> _TASK STATEMENT_: Reproduce exactly the line that includes "unfold solve solve_alt" and all lines after it, ending with the last line of the data.

(Data items)
++++++

-- pv_equiv track=rewrite | github.com/981377660LMT/algorithm-study | 15_双指针/经典题/两个pair之和的最小差值.py | solve
-- ===== SOURCE A (Python) =====
-- def solve(nums):
--     n = len(nums)
--     nums.sort()
--
--     res = int(1e20)
--     # 两个指针固定首尾，中间两个移动
--     for i in range(n - 3):
--         for j in range(i + 3, n):
--             target = nums[i] + nums[j]
--             start = i + 1
--             end = j - 1
--             while start < end:
--                 curSum = nums[start] + nums[end]
--                 res = min(res, abs(curSum - target))
--                 if curSum < target:
--                     start += 1
--                 else:
--                     end -= 1
--     return res
-- ===== SOURCE B (Python) =====
-- def solve(nums):
--     n = len(nums)
--     nums.sort()
--     res = int(1e20)
--     for i in range(n - 3):
--         for j in range(i + 3, n):
--             target = nums[i] + nums[j]
--             for start in range(i + 1, j):
--                 for end in range(start + 1, j):
--                     res = min(res, abs(nums[start] + nums[end] - target))
--     return res
-- ===== Notes on version B (the rewrite author's own statement) =====
-- stated objective: alternative
-- what changed: The converging two-pointer inner while-loop is replaced by an exhaustive double loop over all middle pairs (start,end) with i<start<end<j, proving the two-pointer scan's minimum equals the minimum over the full pair set on the sorted list.
import Mathlib
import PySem

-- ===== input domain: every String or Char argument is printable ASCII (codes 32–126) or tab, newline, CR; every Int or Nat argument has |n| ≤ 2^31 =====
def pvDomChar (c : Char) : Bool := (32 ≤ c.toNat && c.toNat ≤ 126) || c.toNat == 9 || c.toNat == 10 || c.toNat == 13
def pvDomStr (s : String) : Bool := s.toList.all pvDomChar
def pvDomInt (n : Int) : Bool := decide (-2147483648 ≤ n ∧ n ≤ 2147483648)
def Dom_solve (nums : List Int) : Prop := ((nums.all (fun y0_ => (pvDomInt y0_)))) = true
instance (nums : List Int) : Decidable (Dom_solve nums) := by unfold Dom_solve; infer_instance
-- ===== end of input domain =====

-- B replaces A's converging two-pointer inner while-loop by an exhaustive double loop over all
-- middle pairs (same minimum on the sorted list). Equivalence is about the RETURN value only;
-- both Python versions sort `nums` in place (same side effect).

-- ===== PORT A =====
-- the inner `while start < end` loop of A (curSum inlined; indices are always in range, default 0)
def solveTwoPtr (a : List Int) (t s e res : Int) : Int :=
  if _h : s < e then
    if PySem.List.pyGetD a s 0 + PySem.List.pyGetD a e 0 < t then
      solveTwoPtr a t (s + 1) e (min res |PySem.List.pyGetD a s 0 + PySem.List.pyGetD a e 0 - t|)
    else
      solveTwoPtr a t s (e - 1) (min res |PySem.List.pyGetD a s 0 + PySem.List.pyGetD a e 0 - t|)
  else res
termination_by (e - s).toNat
decreasing_by all_goals omega

def solve (nums : List Int) : Int :=
  let a := PySem.List.sorted nums (fun x => x) false
  let n : Int := a.length
  (PySem.List.pyRange 0 (n - 3) 1).foldl (fun res i =>
    (PySem.List.pyRange (i + 3) n 1).foldl (fun res j =>
      solveTwoPtr a (PySem.List.pyGetD a i 0 + PySem.List.pyGetD a j 0) (i + 1) (j - 1) res)
      res) (10 ^ 20)

-- ===== PORT B =====
def solve_alt (nums : List Int) : Int :=
  let a := PySem.List.sorted nums (fun x => x) false
  let n : Int := a.length
  (PySem.List.pyRange 0 (n - 3) 1).foldl (fun res i =>
    (PySem.List.pyRange (i + 3) n 1).foldl (fun res j =>
      (PySem.List.pyRange (i + 1) j 1).foldl (fun res start =>
        (PySem.List.pyRange (start + 1) j 1).foldl (fun res e =>
          min res |PySem.List.pyGetD a start 0 + PySem.List.pyGetD a e 0 -
            (PySem.List.pyGetD a i 0 + PySem.List.pyGetD a j 0)|)
          res) res) res) (10 ^ 20)

-- ===== PRECONDITION & SPEC =====
def Spec_solve (nums : List Int) (out : Int) : Prop := out = solve_alt nums
instance (nums : List Int) (out : Int) : Decidable (Spec_solve nums out) := by unfold Spec_solve; infer_instance

-- ===== CLAIM (what is proved, stated in full; the proofs are below) =====
def Claim_equal_solve : Prop := ∀ (nums : List Int), Dom_solve nums → Spec_solve nums (solve nums)

-- ===== LEMMAS AND PROOFS =====

-- generic facts about a running minimum of a projection
theorem foldmin_le_init {α : Type} (h : α → Int) (L : List α) (res : Int) :
    L.foldl (fun r x => min r (h x)) res ≤ res := by
  induction L generalizing res with
  | nil => simp
  | cons x t ih => exact le_trans (ih _) (min_le_left _ _)

theorem foldmin_le_mem {α : Type} (h : α → Int) {L : List α} {x : α} (hx : x ∈ L) (res : Int) :
    L.foldl (fun r y => min r (h y)) res ≤ h x := by
  induction L generalizing res with
  | nil => cases hx
  | cons y t ih =>
    rcases List.mem_cons.mp hx with rfl | hx'
    · exact le_trans (foldmin_le_init h t _) (min_le_right _ _)
    · exact ih hx' _

theorem foldmin_cases {α : Type} (h : α → Int) (L : List α) (res : Int) :
    L.foldl (fun r x => min r (h x)) res = res ∨
      ∃ x ∈ L, L.foldl (fun r y => min r (h y)) res = h x := by
  induction L generalizing res with
  | nil => left; rfl
  | cons y t ih =>
    rcases ih (min res (h y)) with h1 | ⟨x, hx, h1⟩
    · rcases le_total res (h y) with hm | hm
      · left; simpa [min_eq_left hm] using h1
      · right; exact ⟨y, List.mem_cons_self .., by simpa [min_eq_right hm] using h1⟩
    · right; exact ⟨x, List.mem_cons_of_mem _ hx, h1⟩

-- the same three facts for B's nested double minimum loop
theorem dmin_le_init (f : Int → Int → Int) (K : Int → List Int) (L : List Int) (res : Int) :
    L.foldl (fun r s => (K s).foldl (fun r e => min r (f s e)) r) res ≤ res := by
  induction L generalizing res with
  | nil => simp
  | cons s t ih => exact le_trans (ih _) (foldmin_le_init (f s) (K s) res)

theorem dmin_le_mem (f : Int → Int → Int) (K : Int → List Int) {L : List Int} {s e : Int}
    (hs : s ∈ L) (he : e ∈ K s) (res : Int) :
    L.foldl (fun r s => (K s).foldl (fun r e => min r (f s e)) r) res ≤ f s e := by
  induction L generalizing res with
  | nil => cases hs
  | cons y t ih =>
    rcases List.mem_cons.mp hs with rfl | hs'
    · exact le_trans (dmin_le_init f K t _) (foldmin_le_mem (f s) he res)
    · exact ih hs' _

theorem dmin_cases (f : Int → Int → Int) (K : Int → List Int) (L : List Int) (res : Int) :
    L.foldl (fun r s => (K s).foldl (fun r e => min r (f s e)) r) res = res ∨
      ∃ s ∈ L, ∃ e ∈ K s,
        L.foldl (fun r s => (K s).foldl (fun r e => min r (f s e)) r) res = f s e := by
  induction L generalizing res with
  | nil => left; rfl
  | cons y t ih =>
    rcases ih ((K y).foldl (fun r e => min r (f y e)) res) with h1 | ⟨s, hs, e, he, h1⟩
    · rcases foldmin_cases (f y) (K y) res with h2 | ⟨e, he, h2⟩
      · left; rw [List.foldl_cons, h1, h2]
      · right; exact ⟨y, List.mem_cons_self .., e, he, by rw [List.foldl_cons, h1, h2]⟩
    · right; exact ⟨s, List.mem_cons_of_mem _ hs, e, he, h1⟩

-- A's two-pointer loop never exceeds its running result
theorem twoPtr_le_init (a : List Int) (t s e res : Int) : solveTwoPtr a t s e res ≤ res := by
  rw [solveTwoPtr]
  split
  · split
    · exact le_trans (twoPtr_le_init a t (s + 1) e _) (min_le_left _ _)
    · exact le_trans (twoPtr_le_init a t s (e - 1) _) (min_le_left _ _)
  · exact le_refl res
termination_by (e - s).toNat
decreasing_by all_goals omega

-- on a sorted list, the two-pointer result is a lower bound for EVERY pair in the window,
-- including the pairs the converging scan skips (domination argument)
theorem twoPtr_le_pair (a : List Int)
    (hmono : ∀ x y : Int, 0 ≤ x → x ≤ y → y < (a.length : Int) →
      PySem.List.pyGetD a x 0 ≤ PySem.List.pyGetD a y 0)
    (t s e res x y : Int) (hs : 0 ≤ s) (he : e < (a.length : Int))
    (h1 : s ≤ x) (h2 : x < y) (h3 : y ≤ e) :
    solveTwoPtr a t s e res ≤ |PySem.List.pyGetD a x 0 + PySem.List.pyGetD a y 0 - t| := by
  have hse : s < e := by omega
  rw [solveTwoPtr, dif_pos hse]
  by_cases hct : PySem.List.pyGetD a s 0 + PySem.List.pyGetD a e 0 < t
  · rw [if_pos hct]
    by_cases hx : s + 1 ≤ x
    · exact twoPtr_le_pair a hmono t (s + 1) e _ x y (by omega) he hx h2 h3
    · have hxs : x = s := by omega
      subst hxs
      by_cases hy : y = e
      · subst hy
        exact le_trans (twoPtr_le_init a t (x + 1) y _) (min_le_right _ _)
      · have hgy : PySem.List.pyGetD a y 0 ≤ PySem.List.pyGetD a e 0 :=
          hmono y e (by omega) (by omega) he
        calc solveTwoPtr a t (x + 1) e
              (min res |PySem.List.pyGetD a x 0 + PySem.List.pyGetD a e 0 - t|)
            ≤ min res |PySem.List.pyGetD a x 0 + PySem.List.pyGetD a e 0 - t| :=
              twoPtr_le_init a t (x + 1) e _
          _ ≤ |PySem.List.pyGetD a x 0 + PySem.List.pyGetD a e 0 - t| := min_le_right _ _
          _ ≤ |PySem.List.pyGetD a x 0 + PySem.List.pyGetD a y 0 - t| := by
              rw [abs_of_neg (by omega), abs_of_neg (by omega)]; omega
  · rw [if_neg hct]
    by_cases hy : y ≤ e - 1
    · exact twoPtr_le_pair a hmono t s (e - 1) _ x y hs (by omega) h1 h2 hy
    · have hye : y = e := by omega
      subst hye
      by_cases hx : x = s
      · subst hx
        exact le_trans (twoPtr_le_init a t x (y - 1) _) (min_le_right _ _)
      · have hgx : PySem.List.pyGetD a s 0 ≤ PySem.List.pyGetD a x 0 :=
          hmono s x hs (by omega) (by omega)
        calc solveTwoPtr a t s (y - 1)
              (min res |PySem.List.pyGetD a s 0 + PySem.List.pyGetD a y 0 - t|)
            ≤ min res |PySem.List.pyGetD a s 0 + PySem.List.pyGetD a y 0 - t| :=
              twoPtr_le_init a t s (y - 1) _
          _ ≤ |PySem.List.pyGetD a s 0 + PySem.List.pyGetD a y 0 - t| := min_le_right _ _
          _ ≤ |PySem.List.pyGetD a x 0 + PySem.List.pyGetD a y 0 - t| := by
              rw [abs_of_nonneg (by omega), abs_of_nonneg (by omega)]; omega
termination_by (e - s).toNat
decreasing_by all_goals omega

-- the two-pointer result is either the initial value or the value of some visited pair
theorem twoPtr_cases (a : List Int) (t s e res : Int) :
    solveTwoPtr a t s e res = res ∨
      ∃ x y, s ≤ x ∧ x < y ∧ y ≤ e ∧
        solveTwoPtr a t s e res = |PySem.List.pyGetD a x 0 + PySem.List.pyGetD a y 0 - t| := by
  rw [solveTwoPtr]
  split
  · rename_i hse
    split
    · rcases twoPtr_cases a t (s + 1) e
        (min res |PySem.List.pyGetD a s 0 + PySem.List.pyGetD a e 0 - t|) with h | ⟨x, y, hx, hy, hye, h⟩
      · rcases le_total res |PySem.List.pyGetD a s 0 + PySem.List.pyGetD a e 0 - t| with hm | hm
        · left; rw [h, min_eq_left hm]
        · right; exact ⟨s, e, le_refl s, hse, le_refl e, by rw [h, min_eq_right hm]⟩
      · right; exact ⟨x, y, by omega, hy, hye, h⟩
    · rcases twoPtr_cases a t s (e - 1)
        (min res |PySem.List.pyGetD a s 0 + PySem.List.pyGetD a e 0 - t|) with h | ⟨x, y, hx, hy, hye, h⟩
      · rcases le_total res |PySem.List.pyGetD a s 0 + PySem.List.pyGetD a e 0 - t| with hm | hm
        · left; rw [h, min_eq_left hm]
        · right; exact ⟨s, e, le_refl s, hse, le_refl e, by rw [h, min_eq_right hm]⟩
      · right; exact ⟨x, y, hx, hy, by omega, h⟩
  · left; rfl
termination_by (e - s).toNat
decreasing_by all_goals omega

-- per (i, j): the two-pointer minimum equals B's exhaustive double-loop minimum
theorem inner_eq (a : List Int)
    (hmono : ∀ x y : Int, 0 ≤ x → x ≤ y → y < (a.length : Int) →
      PySem.List.pyGetD a x 0 ≤ PySem.List.pyGetD a y 0)
    (t i j res : Int) (hi : 0 ≤ i) (_hij : i + 3 ≤ j) (hj : j < (a.length : Int)) :
    solveTwoPtr a t (i + 1) (j - 1) res =
      (PySem.List.pyRange (i + 1) j 1).foldl (fun r s =>
        (PySem.List.pyRange (s + 1) j 1).foldl (fun r e =>
          min r |PySem.List.pyGetD a s 0 + PySem.List.pyGetD a e 0 - t|) r) res := by
  apply le_antisymm
  · rcases dmin_cases (fun s e => |PySem.List.pyGetD a s 0 + PySem.List.pyGetD a e 0 - t|)
      (fun s => PySem.List.pyRange (s + 1) j 1) (PySem.List.pyRange (i + 1) j 1) res with
      h | ⟨s, hs, e, he, h⟩
    · rw [h]; exact twoPtr_le_init a t (i + 1) (j - 1) res
    · rw [h]
      obtain ⟨hs1, hs2⟩ := PySem.List.mem_pyRange_one.mp hs
      obtain ⟨he1, he2⟩ := PySem.List.mem_pyRange_one.mp he
      exact twoPtr_le_pair a hmono t (i + 1) (j - 1) res s e (by omega) (by omega)
        hs1 (by omega) (by omega)
  · rcases twoPtr_cases a t (i + 1) (j - 1) res with h | ⟨x, y, hx, hy, hye, h⟩
    · rw [h]
      exact dmin_le_init (fun s e => |PySem.List.pyGetD a s 0 + PySem.List.pyGetD a e 0 - t|)
        (fun s => PySem.List.pyRange (s + 1) j 1) _ res
    · rw [h]
      exact dmin_le_mem (fun s e => |PySem.List.pyGetD a s 0 + PySem.List.pyGetD a e 0 - t|)
        (fun s => PySem.List.pyRange (s + 1) j 1)
        (PySem.List.mem_pyRange_one.mpr ⟨hx, by omega⟩)
        (PySem.List.mem_pyRange_one.mpr ⟨by omega, by omega⟩) res

-- the sorted list is index-monotone
theorem sorted_pyGetD_mono (nums : List Int) :
    ∀ x y : Int, 0 ≤ x → x ≤ y →
      y < ((PySem.List.sorted nums (fun v => v) false).length : Int) →
      PySem.List.pyGetD (PySem.List.sorted nums (fun v => v) false) x 0 ≤
        PySem.List.pyGetD (PySem.List.sorted nums (fun v => v) false) y 0 := by
  intro x y hx hxy hy
  rw [PySem.List.pyGetD_eq_getElem _ _ hx (by omega),
    PySem.List.pyGetD_eq_getElem _ _ (by omega) hy]
  exact PySem.List.sorted_id_getElem_mono nums (by omega) (by omega)

theorem solve_eq_alt (nums : List Int) : solve nums = solve_alt nums := by
  unfold solve solve_alt
  apply PySem.List.foldl_congr_mem
  intro res i hi
  obtain ⟨hi1, hi2⟩ := PySem.List.mem_pyRange_one.mp hi
  apply PySem.List.foldl_congr_mem
  intro res j hj
  obtain ⟨hj1, hj2⟩ := PySem.List.mem_pyRange_one.mp hj
  exact inner_eq _ (sorted_pyGetD_mono nums) _ i j res hi1 hj1 hj2

-- ===== VERDICT (by name: the statement is the Claim_ definition above) =====
theorem solve_spec : Claim_equal_solve := by
  intro nums _
  exact solve_eq_alt nums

++++++

> _ANSWER TO THIS TASK_:
  unfold solve solve_alt
  apply PySem.List.foldl_congr_mem
  intro res i hi
  obtain ⟨hi1, hi2⟩ := PySem.List.mem_pyRange_one.mp hi
  apply PySem.List.foldl_congr_mem
  intro res j hj
  obtain ⟨hj1, hj2⟩ := PySem.List.mem_pyRange_one.mp hj
  exact inner_eq _ (sorted_pyGetD_mono nums) _ i j res hi1 hj1 hj2

-- ===== VERDICT (by name: the statement is the Claim_ definition above) =====
theorem solve_spec : Claim_equal_solve := by
  intro nums _
  exact solve_eq_alt nums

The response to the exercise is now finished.